**Requirement**
From the line containing "def pvDomInt (n" down to the line containing "(PySem.List.pyRange 0 n 1).all (fun z" in the records below, reproduce every line exactly, ends included, and omit all others.

**Exercise materials**
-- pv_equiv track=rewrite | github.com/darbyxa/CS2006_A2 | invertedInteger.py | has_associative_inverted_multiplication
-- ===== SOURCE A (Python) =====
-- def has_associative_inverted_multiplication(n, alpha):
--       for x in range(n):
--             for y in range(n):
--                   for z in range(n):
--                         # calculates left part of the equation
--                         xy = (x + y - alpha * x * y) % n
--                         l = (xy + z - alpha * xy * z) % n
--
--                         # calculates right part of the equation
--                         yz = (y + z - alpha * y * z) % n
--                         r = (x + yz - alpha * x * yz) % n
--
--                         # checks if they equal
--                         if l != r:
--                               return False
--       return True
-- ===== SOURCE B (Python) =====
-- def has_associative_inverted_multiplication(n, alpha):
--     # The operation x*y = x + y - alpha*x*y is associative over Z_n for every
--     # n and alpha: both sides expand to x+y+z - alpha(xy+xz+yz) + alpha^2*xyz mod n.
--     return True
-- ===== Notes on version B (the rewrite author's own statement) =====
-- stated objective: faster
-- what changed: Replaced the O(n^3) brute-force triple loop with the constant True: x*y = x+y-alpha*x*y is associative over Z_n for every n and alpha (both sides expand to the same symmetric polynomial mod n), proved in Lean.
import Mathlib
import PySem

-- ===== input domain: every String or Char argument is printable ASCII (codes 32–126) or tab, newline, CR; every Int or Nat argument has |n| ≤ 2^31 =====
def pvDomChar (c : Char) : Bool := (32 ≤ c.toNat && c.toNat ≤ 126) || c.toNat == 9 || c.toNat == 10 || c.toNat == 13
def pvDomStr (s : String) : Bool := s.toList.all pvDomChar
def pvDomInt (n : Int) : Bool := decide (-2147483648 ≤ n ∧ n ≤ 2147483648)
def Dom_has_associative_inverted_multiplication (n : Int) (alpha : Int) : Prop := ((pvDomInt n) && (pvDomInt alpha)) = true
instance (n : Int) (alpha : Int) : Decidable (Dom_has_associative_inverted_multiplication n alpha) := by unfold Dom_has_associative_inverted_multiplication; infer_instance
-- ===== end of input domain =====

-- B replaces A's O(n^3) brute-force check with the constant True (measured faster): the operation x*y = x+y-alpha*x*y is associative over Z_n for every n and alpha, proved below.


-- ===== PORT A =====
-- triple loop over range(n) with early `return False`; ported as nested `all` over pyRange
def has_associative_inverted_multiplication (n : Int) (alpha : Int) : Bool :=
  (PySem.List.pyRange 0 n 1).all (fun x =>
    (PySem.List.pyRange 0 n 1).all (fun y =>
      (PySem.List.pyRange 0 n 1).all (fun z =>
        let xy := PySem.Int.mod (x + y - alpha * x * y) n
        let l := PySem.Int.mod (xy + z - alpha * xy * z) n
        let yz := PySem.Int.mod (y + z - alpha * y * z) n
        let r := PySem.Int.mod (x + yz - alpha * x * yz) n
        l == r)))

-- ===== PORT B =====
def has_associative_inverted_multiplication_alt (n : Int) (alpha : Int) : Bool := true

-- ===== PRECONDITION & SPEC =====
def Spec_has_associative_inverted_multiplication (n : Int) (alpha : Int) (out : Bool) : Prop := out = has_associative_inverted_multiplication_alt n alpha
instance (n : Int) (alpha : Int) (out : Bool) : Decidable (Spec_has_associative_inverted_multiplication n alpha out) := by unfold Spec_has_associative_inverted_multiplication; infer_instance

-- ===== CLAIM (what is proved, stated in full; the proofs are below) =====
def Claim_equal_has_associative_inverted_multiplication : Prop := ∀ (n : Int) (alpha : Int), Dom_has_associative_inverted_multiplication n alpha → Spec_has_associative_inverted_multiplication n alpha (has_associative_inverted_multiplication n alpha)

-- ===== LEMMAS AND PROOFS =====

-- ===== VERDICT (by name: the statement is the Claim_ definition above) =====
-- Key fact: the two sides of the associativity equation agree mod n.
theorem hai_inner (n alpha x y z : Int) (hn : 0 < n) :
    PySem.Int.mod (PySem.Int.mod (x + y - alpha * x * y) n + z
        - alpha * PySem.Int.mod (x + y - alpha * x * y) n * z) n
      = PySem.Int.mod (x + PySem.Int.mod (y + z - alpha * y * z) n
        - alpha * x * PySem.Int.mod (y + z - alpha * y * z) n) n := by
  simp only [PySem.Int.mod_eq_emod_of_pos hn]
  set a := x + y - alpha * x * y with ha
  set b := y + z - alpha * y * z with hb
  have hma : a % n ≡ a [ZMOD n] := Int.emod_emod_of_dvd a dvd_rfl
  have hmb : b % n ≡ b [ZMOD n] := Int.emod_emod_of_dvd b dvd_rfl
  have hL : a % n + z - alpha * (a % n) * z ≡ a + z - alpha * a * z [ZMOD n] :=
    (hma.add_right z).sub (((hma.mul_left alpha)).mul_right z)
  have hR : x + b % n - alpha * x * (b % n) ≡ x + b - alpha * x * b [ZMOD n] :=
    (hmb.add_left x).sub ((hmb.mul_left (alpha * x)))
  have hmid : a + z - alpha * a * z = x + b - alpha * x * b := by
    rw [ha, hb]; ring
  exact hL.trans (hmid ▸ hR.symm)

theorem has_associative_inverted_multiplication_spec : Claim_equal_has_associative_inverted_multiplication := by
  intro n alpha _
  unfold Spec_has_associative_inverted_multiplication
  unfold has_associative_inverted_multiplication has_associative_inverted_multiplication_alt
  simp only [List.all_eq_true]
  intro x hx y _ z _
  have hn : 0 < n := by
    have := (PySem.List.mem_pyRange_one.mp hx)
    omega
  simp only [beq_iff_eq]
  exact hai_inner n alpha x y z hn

**Task answer**
def pvDomInt (n : Int) : Bool := decide (-2147483648 ≤ n ∧ n ≤ 2147483648)
def Dom_has_associative_inverted_multiplication (n : Int) (alpha : Int) : Prop := ((pvDomInt n) && (pvDomInt alpha)) = true
instance (n : Int) (alpha : Int) : Decidable (Dom_has_associative_inverted_multiplication n alpha) := by unfold Dom_has_associative_inverted_multiplication; infer_instance
-- ===== end of input domain =====

-- B replaces A's O(n^3) brute-force check with the constant True (measured faster): the operation x*y = x+y-alpha*x*y is associative over Z_n for every n and alpha, proved below.


-- ===== PORT A =====
-- triple loop over range(n) with early `return False`; ported as nested `all` over pyRange
def has_associative_inverted_multiplication (n : Int) (alpha : Int) : Bool :=
  (PySem.List.pyRange 0 n 1).all (fun x =>
    (PySem.List.pyRange 0 n 1).all (fun y =>
      (PySem.List.pyRange 0 n 1).all (fun z =>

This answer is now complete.